Reducing to code is straightforward:
Calculate the covariance matrix of your dataset (first remove the
column that holds the response variable, i.e., probably the last
one). If your dataset is m x n (columns x rows), then this
covariance matrix will be n x n, with "1"s down the main diagonal.
Next, perform an eigenvalue decomposition on this covariance
matrix; this will give you the proportion of the total variability
in the response variable, contributed by that eigenvalue (each
eigenvalue corresponds to a feature, or column). [Note,
singular-value decomposition (SVD) is often used for this step, but
it's unnecessary--an eigenvalue decomposition is much simpler, and
always does the job as long as your matrix is square, which
covariance matrices always are].
Your genetic algorithm will, at each iteration, return a set of
candidate solutions (features subsets, in your case). The next task
in GA, or any combinatorial optimization, is to rank those candiate
solutions by their cost function score. In your case, the cost
function is a simple summation of the eigenvalue proportion for each
feature in that subset. (I guess you would want to scale/normalize
that calculation so that the higher numbers are the least fit
though.)
A sample calculation (using python + NumPy):
>>> # there are many ways to do an eigenvalue decomp, this is just one way
>>> import numpy as NP
>>> import numpy.linalg as LA
>>> # calculate covariance matrix of the data set (leaving out response variable column)

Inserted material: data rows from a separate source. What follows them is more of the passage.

-- pv_equiv track=rewrite | github.com/arielbakal/AlgoritmosyEstructuradeDatosI_UBA_FCEN | CMS/filasParecidas.py | filasParecidas
-- ===== SOURCE A (Python) =====
-- from typing import List
--
-- def filasParecidas(matriz: List[List[int]]) -> bool :
--   res: bool = False
--   fila: List[int] = []
--   fila2: List[int] = []
--
--   if len(matriz) == 1:
--     return res
--
--   elif len(matriz) > 1:
--
--     for s in range(0, len(matriz)): # Recorro filas
--
--         for r in range(0, len(matriz[0])): # Recorro la fila s y la guardo
--             fila.append(matriz[s][r])
--
--         for i in range(0, len(matriz)): # Recorro las filas != s
--             if i != s:
--                 for j in range(0, len(matriz[0])):
--                     fila2.append(matriz[i][j])
--             if fila == fila2: # Comparo fila s con fila != s
--                 res = True
--                 return res
--             else:
--                 fila2.clear()
--
--         fila.clear()
--
--   return res
-- ===== SOURCE B (Python) =====
-- def filasParecidas(matriz):
--     k = len(matriz[0]) if matriz else 0
--     filas = sorted(tuple(f[:k]) for f in matriz)
--     for prev, cur in zip(filas, filas[1:]):
--         if prev == cur:
--             return True
--     return False
-- ===== Notes on version B (the rewrite author's own statement) =====
-- stated objective: faster
-- what changed: Replaced A's all-pairs row copying-and-comparing nested loops by truncating each row once to the first row's length, sorting the rows, and scanning once for an equal adjacent pair.
-- outside the precondition, e.g. on filasParecidas([[1], [1], []]): A returns True, B returns True
import Mathlib
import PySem

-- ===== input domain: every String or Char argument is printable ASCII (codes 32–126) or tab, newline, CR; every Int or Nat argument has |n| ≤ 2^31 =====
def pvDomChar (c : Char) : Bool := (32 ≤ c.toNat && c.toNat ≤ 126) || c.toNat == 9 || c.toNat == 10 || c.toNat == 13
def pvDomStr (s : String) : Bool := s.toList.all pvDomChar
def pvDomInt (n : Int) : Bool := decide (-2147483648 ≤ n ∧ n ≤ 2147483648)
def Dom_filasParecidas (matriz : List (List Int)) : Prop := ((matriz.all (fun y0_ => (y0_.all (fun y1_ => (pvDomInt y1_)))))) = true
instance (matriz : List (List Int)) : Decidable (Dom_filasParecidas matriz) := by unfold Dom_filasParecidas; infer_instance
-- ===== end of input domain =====

-- B replaces A's all-pairs row copy-and-compare loops by one sort of the rows (truncated, as A
-- compares them, to the first row's length) plus a single adjacent-pair scan (objective: faster,
-- measured).

-- ===== PORT A =====
-- the 'for r in range(0, len(matriz[0])): fila.append(matriz[s][r])' copy loop (also the j loop);
-- pyGetD totalises the indexing that raises IndexError in Python on rows shorter than the first
-- (those inputs are outside Pre_)
def pvFilaCopy (matriz : List (List Int)) (s : Int) : List Int :=
  let row := (PySem.List.pyGet? matriz s).getD []
  (PySem.List.pyRange 0 ((matriz.headD []).length : Int) 1).foldl
    (fun fila r => fila ++ [PySem.List.pyGetD row r 0]) []

-- the 'for i in range(0, len(matriz))' loop with its fila2 accumulator and early return
def pvLoopI (matriz : List (List Int)) (fila : List Int) (s : Int) :
    List Int → List Int → Bool
  | [], _ => false
  | i :: rest, fila2 =>
    let fila2' := if i ≠ s then fila2 ++ pvFilaCopy matriz i else fila2
    if fila = fila2' then true else pvLoopI matriz fila s rest []

-- the 'for s in range(0, len(matriz))' loop
def pvLoopS (matriz : List (List Int)) : List Int → Bool
  | [] => false
  | s :: rest =>
    let fila := pvFilaCopy matriz s
    if pvLoopI matriz fila s (PySem.List.pyRange 0 (matriz.length : Int) 1) [] then true
    else pvLoopS matriz rest

def filasParecidas (matriz : List (List Int)) : Bool :=
  if matriz.length = 1 then false
  else if 1 < matriz.length then
    pvLoopS matriz (PySem.List.pyRange 0 (matriz.length : Int) 1)
  else false

-- ===== PORT B =====
-- the 'for prev, cur in zip(filas, filas[1:])' adjacent scan with early return
def pvAdjScan : List (List Int) → Bool
  | a :: b :: rest => if a = b then true else pvAdjScan (b :: rest)
  | _ => false

def filasParecidas_alt (matriz : List (List Int)) : Bool :=
  let k : Int := ((matriz.headD []).length : Int)
  pvAdjScan (PySem.List.sorted (matriz.map (fun f => PySem.List.slice f none (some k)))
    (fun x => x))

-- ===== PRECONDITION & SPEC =====
-- Pre_ excludes matrices with a row shorter than the first: A's copy loops run to len(matriz[0])
-- and raise IndexError on such a row, except when A happens to find a duplicate before reaching
-- it and returns True early (and there B returns True as well).
def Pre_filasParecidas (matriz : List (List Int)) : Prop :=
  ∀ row ∈ matriz, (matriz.headD []).length ≤ row.length
instance (matriz : List (List Int)) : Decidable (Pre_filasParecidas matriz) := by
  unfold Pre_filasParecidas; infer_instance

def pvWitness_filasParecidas : List (List Int) := [[1, 2], [3, 4], [1, 2]]

def Spec_filasParecidas (matriz : List (List Int)) (out : Bool) : Prop := out = filasParecidas_alt matriz
instance (matriz : List (List Int)) (out : Bool) : Decidable (Spec_filasParecidas matriz out) := by unfold Spec_filasParecidas; infer_instance

-- ===== CLAIM (what is proved, stated in full; the proofs are below) =====
def Claim_equal_filasParecidas : Prop := ∀ (matriz : List (List Int)), Dom_filasParecidas matriz → Pre_filasParecidas matriz → Spec_filasParecidas matriz (filasParecidas matriz)

-- ===== LEMMAS AND PROOFS =====

-- the rows as A compares them: truncated to the first row's length
def pvTrunc (matriz : List (List Int)) : List (List Int) :=
  matriz.map (fun row => row.take (matriz.headD []).length)

theorem pvMapRange (row : List Int) (m : Nat) (hm : m ≤ row.length) :
    (PySem.List.pyRange 0 (m : Int) 1).map (fun r => PySem.List.pyGetD row r 0) = row.take m := by
  rw [PySem.List.pyRange_one, List.map_map]
  apply List.ext_getElem
  · simpa using Nat.min_eq_left hm
  · intro i h1 h2
    simp only [List.getElem_map, List.getElem_range, Function.comp]
    have hc : ((0 : Int) + (i : Int)) = ((i : Nat) : Int) := by omega
    have hi : i < row.length := by
      simp at h1; omega
    rw [hc, PySem.List.pyGetD_natCast, List.getElem_take, List.getD_eq_getElem row 0 hi]

-- Under Pre_, the copy loop rebuilds exactly row k truncated to the first row's length.
theorem pvFilaCopy_eq (matriz : List (List Int)) (hP : Pre_filasParecidas matriz)
    (k : Nat) (hk : k < matriz.length) :
    pvFilaCopy matriz (k : Int) = (pvTrunc matriz)[k]'(by simpa [pvTrunc] using hk) := by
  unfold pvFilaCopy
  rw [PySem.List.pyGet?_natCast, List.getElem?_eq_getElem hk]
  simp only [Option.getD_some]
  rw [PySem.List.foldl_append_singleton_eq_map (fun r => PySem.List.pyGetD matriz[k] r 0)]
  rw [List.nil_append, pvMapRange matriz[k] _ (hP matriz[k] (List.getElem_mem hk))]
  simp [pvTrunc]

theorem pvLoopI_spec (matriz : List (List Int)) (fila : List Int) (s : Int)
    (is : List Int) :
    pvLoopI matriz fila s is [] = true ↔
      ∃ i ∈ is, fila = (if i ≠ s then pvFilaCopy matriz i else []) := by
  induction is with
  | nil => simp [pvLoopI]
  | cons i rest ih =>
    simp only [pvLoopI]
    by_cases h : fila = (if i ≠ s then [] ++ pvFilaCopy matriz i else [])
    · simp only [if_pos h]
      constructor
      · intro _; exact ⟨i, List.mem_cons_self .., by
          rcases Decidable.em (i ≠ s) with hne | hne <;> simp [hne] at h ⊢ <;> exact h⟩
      · intro _; trivial
    · rw [if_neg h, ih]
      constructor
      · rintro ⟨j, hj, hfe⟩; exact ⟨j, List.mem_cons_of_mem _ hj, hfe⟩
      · rintro ⟨j, hj, hfe⟩
        rcases List.mem_cons.mp hj with rfl | hj'
        · exfalso; apply h
          rcases Decidable.em (j ≠ s) with hne | hne <;> simp [hne] at hfe ⊢ <;> exact hfe
        · exact ⟨j, hj', hfe⟩

theorem pvLoopS_spec (matriz : List (List Int)) (ss : List Int) :
    pvLoopS matriz ss = true ↔
      ∃ s ∈ ss, pvLoopI matriz (pvFilaCopy matriz s) s
        (PySem.List.pyRange 0 (matriz.length : Int) 1) [] = true := by
  induction ss with
  | nil => simp [pvLoopS]
  | cons s rest ih =>
    simp only [pvLoopS]
    split_ifs with h
    · simp only [true_iff]; exact ⟨s, List.mem_cons_self .., h⟩
    · rw [ih]
      constructor
      · rintro ⟨t, ht, hl⟩; exact ⟨t, List.mem_cons_of_mem _ ht, hl⟩
      · rintro ⟨t, ht, hl⟩
        rcases List.mem_cons.mp ht with rfl | ht'
        · exact absurd hl (by simpa using h)
        · exact ⟨t, ht', hl⟩

-- duplicates as two distinct positions
def pvHasDup (l : List (List Int)) : Prop :=
  ∃ (p q : Nat) (_ : p < l.length) (_ : q < l.length), p ≠ q ∧ l[p]! = l[q]!

theorem pvHasDup_iff_not_nodup (l : List (List Int)) :
    pvHasDup l ↔ ¬ l.Nodup := by
  rw [List.Nodup, List.pairwise_iff_getElem]
  constructor
  · rintro ⟨p, q, hp, hq, hne, he⟩ hall
    rcases Nat.lt_or_ge p q with hlt | hge
    · exact hall p q hp hq hlt (by
        rw [getElem!_pos l p hp, getElem!_pos l q hq] at he; exact he)
    · have hlt : q < p := lt_of_le_of_ne hge (fun h => hne h.symm)
      exact hall q p hq hp hlt (by
        rw [getElem!_pos l p hp, getElem!_pos l q hq] at he; exact he.symm)
  · intro hnd
    have h' : ∃ p q, p < q ∧ ∃ (_ : p < l.length) (_ : q < l.length),
        l[p] = l[q] := by simpa using hnd
    rcases h' with ⟨p, q, hlt, hp, hq, he⟩
    exact ⟨p, q, hp, hq, Nat.ne_of_lt hlt, by
      rw [getElem!_pos l p hp, getElem!_pos l q hq]
      exact he⟩

-- A detects exactly a duplicate among the truncated rows.
theorem filasParecidas_eq_dup (matriz : List (List Int)) (hP : Pre_filasParecidas matriz) :
    filasParecidas matriz = true ↔ pvHasDup (pvTrunc matriz) := by
  have hTlen : (pvTrunc matriz).length = matriz.length := by simp [pvTrunc]
  unfold filasParecidas
  split_ifs with h1 h2
  · -- exactly one row: no duplicate
    simp only [false_iff]
    rintro ⟨p, q, hp, hq, hne, -⟩
    omega
  · rw [pvLoopS_spec]
    constructor
    · rintro ⟨s, hs, hl⟩
      rw [pvLoopI_spec] at hl
      rcases hl with ⟨i, hi, he⟩
      rw [PySem.List.mem_pyRange_one] at hs hi
      obtain ⟨hs0, hsn⟩ := hs
      obtain ⟨hi0, hin⟩ := hi
      have hsk : s = ((s.toNat : Nat) : Int) := (Int.toNat_of_nonneg hs0).symm
      have hik : i = ((i.toNat : Nat) : Int) := (Int.toNat_of_nonneg hi0).symm
      have hsl : s.toNat < matriz.length := by omega
      have hil : i.toNat < matriz.length := by omega
      by_cases hne : i ≠ s
      · rw [if_pos hne] at he
        rw [hsk, pvFilaCopy_eq matriz hP s.toNat hsl] at he
        rw [hik, pvFilaCopy_eq matriz hP i.toNat hil] at he
        refine ⟨s.toNat, i.toNat, by omega, by omega, fun hc => hne (by omega), ?_⟩
        rw [getElem!_pos _ s.toNat (by omega), getElem!_pos _ i.toNat (by omega)]
        exact he
      · -- i = s and fila = []: the first row's length is 0, so all truncated rows are []
        rw [if_neg hne] at he
        rw [hsk, pvFilaCopy_eq matriz hP s.toNat hsl] at he
        have h0 : (matriz.headD []).length = 0 := by
          have htk : matriz[s.toNat].take (matriz.headD []).length = [] := by
            simpa [pvTrunc] using he
          have hle := hP matriz[s.toNat] (List.getElem_mem hsl)
          rcases List.take_eq_nil_iff.mp htk with h | h
          · exact h
          · rw [h] at hle; simpa using hle
        have hall : ∀ (j : Nat) (hj : j < matriz.length),
            (pvTrunc matriz)[j]'(by omega) = [] := by
          intro j hj
          simp only [pvTrunc, List.getElem_map]
          exact List.take_eq_nil_iff.mpr (Or.inl h0)
        refine ⟨0, 1, by omega, by omega, by omega, ?_⟩
        rw [getElem!_pos _ 0 (by omega), getElem!_pos _ 1 (by omega),
            hall 0 (by omega), hall 1 (by omega)]
    · rintro ⟨p, q, hp, hq, hne, he⟩
      rw [getElem!_pos _ p hp, getElem!_pos _ q hq] at he
      have hp' : p < matriz.length := by omega
      have hq' : q < matriz.length := by omega
      refine ⟨(p : Int), by rw [PySem.List.mem_pyRange_one]; omega, ?_⟩
      rw [pvLoopI_spec]
      refine ⟨(q : Int), by rw [PySem.List.mem_pyRange_one]; omega, ?_⟩
      have hqp : ((q : Int) ≠ (p : Int)) := by
        intro hc; exact hne (by omega)
      rw [if_pos hqp, pvFilaCopy_eq matriz hP p hp', pvFilaCopy_eq matriz hP q hq']
      exact he
  · -- empty matrix
    simp only [false_iff]
    rintro ⟨p, q, hp, -⟩
    rw [hTlen] at hp
    omega

-- On a ≤-sorted list the adjacent scan detects exactly non-Nodup.
theorem pvAdjScan_spec (l : List (List Int)) (hs : l.Pairwise (· ≤ ·)) :
    pvAdjScan l = true ↔ ¬ l.Nodup := by
  induction l with
  | nil => simp [pvAdjScan]
  | cons a t ih =>
    cases t with
    | nil => simp [pvAdjScan]
    | cons b t' =>
      rw [List.pairwise_cons] at hs
      obtain ⟨hab, hrest⟩ := hs
      by_cases hEq : a = b
      · subst hEq
        simp [pvAdjScan, List.nodup_cons]
      · simp only [pvAdjScan, if_neg hEq]
        rw [ih hrest]
        have hnm : a ∉ b :: t' := by
          intro hmem
          rcases List.mem_cons.mp hmem with rfl | hmem'
          · exact hEq rfl
          · have h1 : a ≤ b := hab b (List.mem_cons_self ..)
            have h2 : b ≤ a := (List.pairwise_cons.mp hrest).1 a hmem'
            exact hEq (le_antisymm h1 h2)
        constructor
        · intro hnd hc
          exact hnd (List.nodup_cons.mp hc).2
        · intro hnd hc
          exact hnd (List.nodup_cons.mpr ⟨hnm, hc⟩)

-- B's truncated rows are exactly pvTrunc.
theorem pvSliceTrunc (matriz : List (List Int)) :
    matriz.map (fun f => PySem.List.slice f none (some ((matriz.headD []).length : Int)))
      = pvTrunc matriz := by
  unfold pvTrunc
  apply List.map_congr_left
  intro f _
  exact PySem.List.slice_to_natCast f _

theorem filasParecidas_alt_eq_dup (matriz : List (List Int)) :
    filasParecidas_alt matriz = true ↔ pvHasDup (pvTrunc matriz) := by
  -- the two DecidableLT instances on List Int are propositionally equal (Decidable is a subsingleton)
  have hsorted : PySem.List.sorted (pvTrunc matriz) (fun x => x) =
      @PySem.List.sorted (List Int) (List Int) _
        (@LinearOrder.toDecidableLT (List Int) List.instLinearOrder) (pvTrunc matriz)
        (fun x => x) false := by
    rw [show (fun a b : List Int => a.decidableLT b) =
        @LinearOrder.toDecidableLT (List Int) List.instLinearOrder from
      funext fun a => funext fun b => Subsingleton.elim _ _]
  show pvAdjScan (PySem.List.sorted
      (matriz.map (fun f => PySem.List.slice f none (some ((matriz.headD []).length : Int))))
      (fun x => x)) = true ↔ pvHasDup (pvTrunc matriz)
  rw [pvSliceTrunc matriz, hsorted,
      pvAdjScan_spec _ (PySem.List.sorted_pairwise (pvTrunc matriz) (fun x => x)),
      pvHasDup_iff_not_nodup]
  have hperm := (PySem.List.sorted_perm (pvTrunc matriz) (fun x => x) false).nodup_iff
  rw [hsorted] at hperm
  constructor
  · intro h hc; exact h (hperm.mpr hc)
  · intro h hc; exact h (hperm.mp hc)

-- ===== VERDICT (by name: the statement is the Claim_ definition above) =====
theorem filasParecidas_spec : Claim_equal_filasParecidas := by
  intro matriz _ hP
  unfold Spec_filasParecidas
  rw [Bool.eq_iff_iff, filasParecidas_eq_dup matriz hP, filasParecidas_alt_eq_dup matriz]
-- pv_equiv track=rewrite | github.com/Archangel4148/Classwork | CS5402/Homework 4/HW4-student.py | _get_indices_to_convolve
-- ===== SOURCE A (Python) =====
-- def _get_indices_to_convolve(img_dim, kernel_dim):
--     """Get indices to apply the kernel (with stride 1, 2, 1, 2, ...)"""
--     indices = []
--     current = 0
--     step_count = 0
--
--     # Find all indices to apply the kernel
--     while current + kernel_dim <= img_dim:
--         indices.append(current)
--         stride = 1 if step_count % 2 == 0 else 2  # Alternate stride
--         current += stride
--         step_count += 1
--     return indices
-- ===== SOURCE B (Python) =====
-- def _get_indices_to_convolve(img_dim, kernel_dim):
--     """Closed form: the stride-1,2 walk visits exactly the n with n % 3 != 2."""
--     return [n for n in range(img_dim - kernel_dim + 1) if n % 3 != 2]
-- ===== Notes on version B (the rewrite author's own statement) =====
-- stated objective: simpler
-- what changed: Replaces the stateful alternating-stride while loop (current, step_count, stride branch) with a one-line closed-form filter: the visited indices are exactly the n in range(img_dim - kernel_dim + 1) with n % 3 != 2.
import Mathlib
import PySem

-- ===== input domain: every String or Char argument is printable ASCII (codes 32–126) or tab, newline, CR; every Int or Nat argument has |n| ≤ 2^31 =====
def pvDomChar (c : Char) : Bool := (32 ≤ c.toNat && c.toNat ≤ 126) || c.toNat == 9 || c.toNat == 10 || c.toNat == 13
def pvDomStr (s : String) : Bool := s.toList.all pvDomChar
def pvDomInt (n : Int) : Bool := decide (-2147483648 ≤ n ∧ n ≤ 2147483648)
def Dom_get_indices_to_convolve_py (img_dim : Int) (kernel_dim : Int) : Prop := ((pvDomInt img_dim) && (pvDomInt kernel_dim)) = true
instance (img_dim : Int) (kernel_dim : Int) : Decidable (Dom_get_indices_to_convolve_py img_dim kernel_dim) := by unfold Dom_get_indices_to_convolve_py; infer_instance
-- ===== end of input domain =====

-- B replaces A's stateful alternating-stride while loop with a closed-form filter (objective: simpler).

-- ===== PORT A =====
-- the while loop of A, with state (current, step_count); indices are emitted in order
def pvLoopA (img_dim kernel_dim current step_count : Int) : List Int :=
  if h : current + kernel_dim ≤ img_dim then
    current ::
      pvLoopA img_dim kernel_dim
        (current + (if PySem.Int.mod step_count 2 = 0 then 1 else 2))
        (step_count + 1)
  else []
termination_by (img_dim - kernel_dim - current + 1).toNat
decreasing_by
  split
  · exact (Int.toNat_lt_toNat (show (0:Int) < img_dim - kernel_dim - current + 1 by omega)).mpr (by omega)
  · exact (Int.toNat_lt_toNat (show (0:Int) < img_dim - kernel_dim - current + 1 by omega)).mpr (by omega)

def get_indices_to_convolve_py (img_dim : Int) (kernel_dim : Int) : List Int :=
  pvLoopA img_dim kernel_dim 0 0

-- ===== PORT B =====
def get_indices_to_convolve_py_alt (img_dim : Int) (kernel_dim : Int) : List Int :=
  (PySem.List.pyRange 0 (img_dim - kernel_dim + 1) 1).filter
    (fun n => PySem.Int.mod n 3 ≠ 2)

-- ===== PRECONDITION & SPEC =====
def Spec_get_indices_to_convolve_py (img_dim : Int) (kernel_dim : Int) (out : List Int) : Prop := out = get_indices_to_convolve_py_alt img_dim kernel_dim
instance (img_dim : Int) (kernel_dim : Int) (out : List Int) : Decidable (Spec_get_indices_to_convolve_py img_dim kernel_dim out) := by unfold Spec_get_indices_to_convolve_py; infer_instance

-- ===== CLAIM (what is proved, stated in full; the proofs are below) =====
def Claim_equal_get_indices_to_convolve_py : Prop := ∀ (img_dim : Int) (kernel_dim : Int), Dom_get_indices_to_convolve_py img_dim kernel_dim → Spec_get_indices_to_convolve_py img_dim kernel_dim (get_indices_to_convolve_py img_dim kernel_dim)

-- ===== LEMMAS AND PROOFS =====

-- Loop invariant: on reachable states, step_count is even iff current ≡ 0 (mod 3)
-- (and odd iff current ≡ 1), and A's remaining loop output is B's filter of the
-- remaining range.
lemma pvLoopA_eq (img_dim kernel_dim : Int) :
    ∀ (n : Nat) (c s : Int), 0 ≤ c → 0 ≤ s →
      ((s % 2 = 0 ∧ c % 3 = 0) ∨ (s % 2 = 1 ∧ c % 3 = 1)) →
      n = (img_dim - kernel_dim + 1 - c).toNat →
      pvLoopA img_dim kernel_dim c s =
        (PySem.List.pyRange c (img_dim - kernel_dim + 1) 1).filter
          (fun x => PySem.Int.mod x 3 ≠ 2) := by
  intro n
  induction n using Nat.strong_induction_on with
  | _ n ih =>
    intro c s hc hs hinv hn
    rw [pvLoopA]
    split
    · rename_i hle
      -- range is nonempty: c < img_dim - kernel_dim + 1
      rw [PySem.List.pyRange_one_cons (by omega)]
      have hmodc : PySem.Int.mod c 3 = c % 3 := PySem.Int.mod_eq_emod_of_pos (by norm_num)
      have hmods : PySem.Int.mod s 2 = s % 2 := PySem.Int.mod_eq_emod_of_pos (by norm_num)
      rw [List.filter_cons]
      have hkeep : (decide (PySem.Int.mod c 3 ≠ 2)) = true := by
        rw [hmodc]; rcases hinv with ⟨_, hc3⟩ | ⟨_, hc3⟩ <;> simp <;> omega
      rw [hkeep]
      simp only [List.cons.injEq, true_and, if_true]
      rcases hinv with ⟨hse, hc3⟩ | ⟨hso, hc3⟩
      · -- stride 1: next state (c+1, s+1), s+1 odd, (c+1) % 3 = 1
        rw [hmods, if_pos hse]
        exact ih (img_dim - kernel_dim + 1 - (c + 1)).toNat (by omega) (c + 1) (s + 1)
          (by omega) (by omega) (Or.inr ⟨by omega, by omega⟩) rfl
      · -- stride 2: next state (c+2, s+1); c+1 ≡ 2 (mod 3) is filtered out of the range
        rw [hmods, if_neg (by omega)]
        by_cases hlt : c + 1 < img_dim - kernel_dim + 1
        · rw [PySem.List.pyRange_one_cons hlt, List.filter_cons]
          have hm1 : PySem.Int.mod (c + 1) 3 = (c + 1) % 3 := PySem.Int.mod_eq_emod_of_pos (by norm_num)
          have hdrop : (decide (PySem.Int.mod (c + 1) 3 ≠ 2)) = false := by
            rw [hm1]; simp; omega
          rw [hdrop]
          have : c + 1 + 1 = c + 2 := by ring
          rw [this]
          exact ih (img_dim - kernel_dim + 1 - (c + 2)).toNat (by omega) (c + 2) (s + 1)
            (by omega) (by omega) (Or.inl ⟨by omega, by omega⟩) rfl
        · rw [PySem.List.pyRange_one_eq_nil (by omega), List.filter_nil]
          rw [pvLoopA.eq_def]
          split
          · omega
          · rfl
    · rename_i hgt
      rw [PySem.List.pyRange_one_eq_nil (by omega), List.filter_nil]

-- ===== VERDICT (by name: the statement is the Claim_ definition above) =====
theorem get_indices_to_convolve_py_spec : Claim_equal_get_indices_to_convolve_py := by
  intro img_dim kernel_dim _
  unfold Spec_get_indices_to_convolve_py get_indices_to_convolve_py get_indices_to_convolve_py_alt
  exact pvLoopA_eq img_dim kernel_dim _ 0 0 le_rfl le_rfl (Or.inl ⟨rfl, rfl⟩) rfl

>>> C = NP.corrcoef(d3, rowvar=0)
>>> C.shape
(4, 4)
>>> C
array([[ 1. , -0.11, 0.87, 0.82],
[-0.11, 1. , -0.42, -0.36],
[ 0.87, -0.42, 1. , 0.96],
[ 0.82, -0.36, 0.96, 1. ]])
>>> # now calculate eigenvalues & eivenvectors of the covariance matrix:
>>> eva, evc = LA.eig(C)
>>> # now just get value proprtions of each eigenvalue:
>>> # first, sort the eigenvalues, highest to lowest:
>>> eva1 = NP.sort(eva)[::-1]
>>> # get value proportion of each eigenvalue:
>>> eva2 = NP.cumsum(eva1/NP.sum(eva1)) # "cumsum" is just cumulative sum
>>> title1 = "ev value proportion"
>>> print( "{0}".format("-"*len(title1)) )
-------------------
>>> for row in q :
print("{0:1d} {1:3f} {2:3f}".format(int(row[0]), row[1], row[2]))
ev value proportion
1 2.91 0.727
2 0.92 0.953
3 0.14 0.995
4 0.02 1.000
so it's the third column of values just above (one for each feature) that are summed (selectively, depending on which features are present in a given subset you are evaluating with the cost function).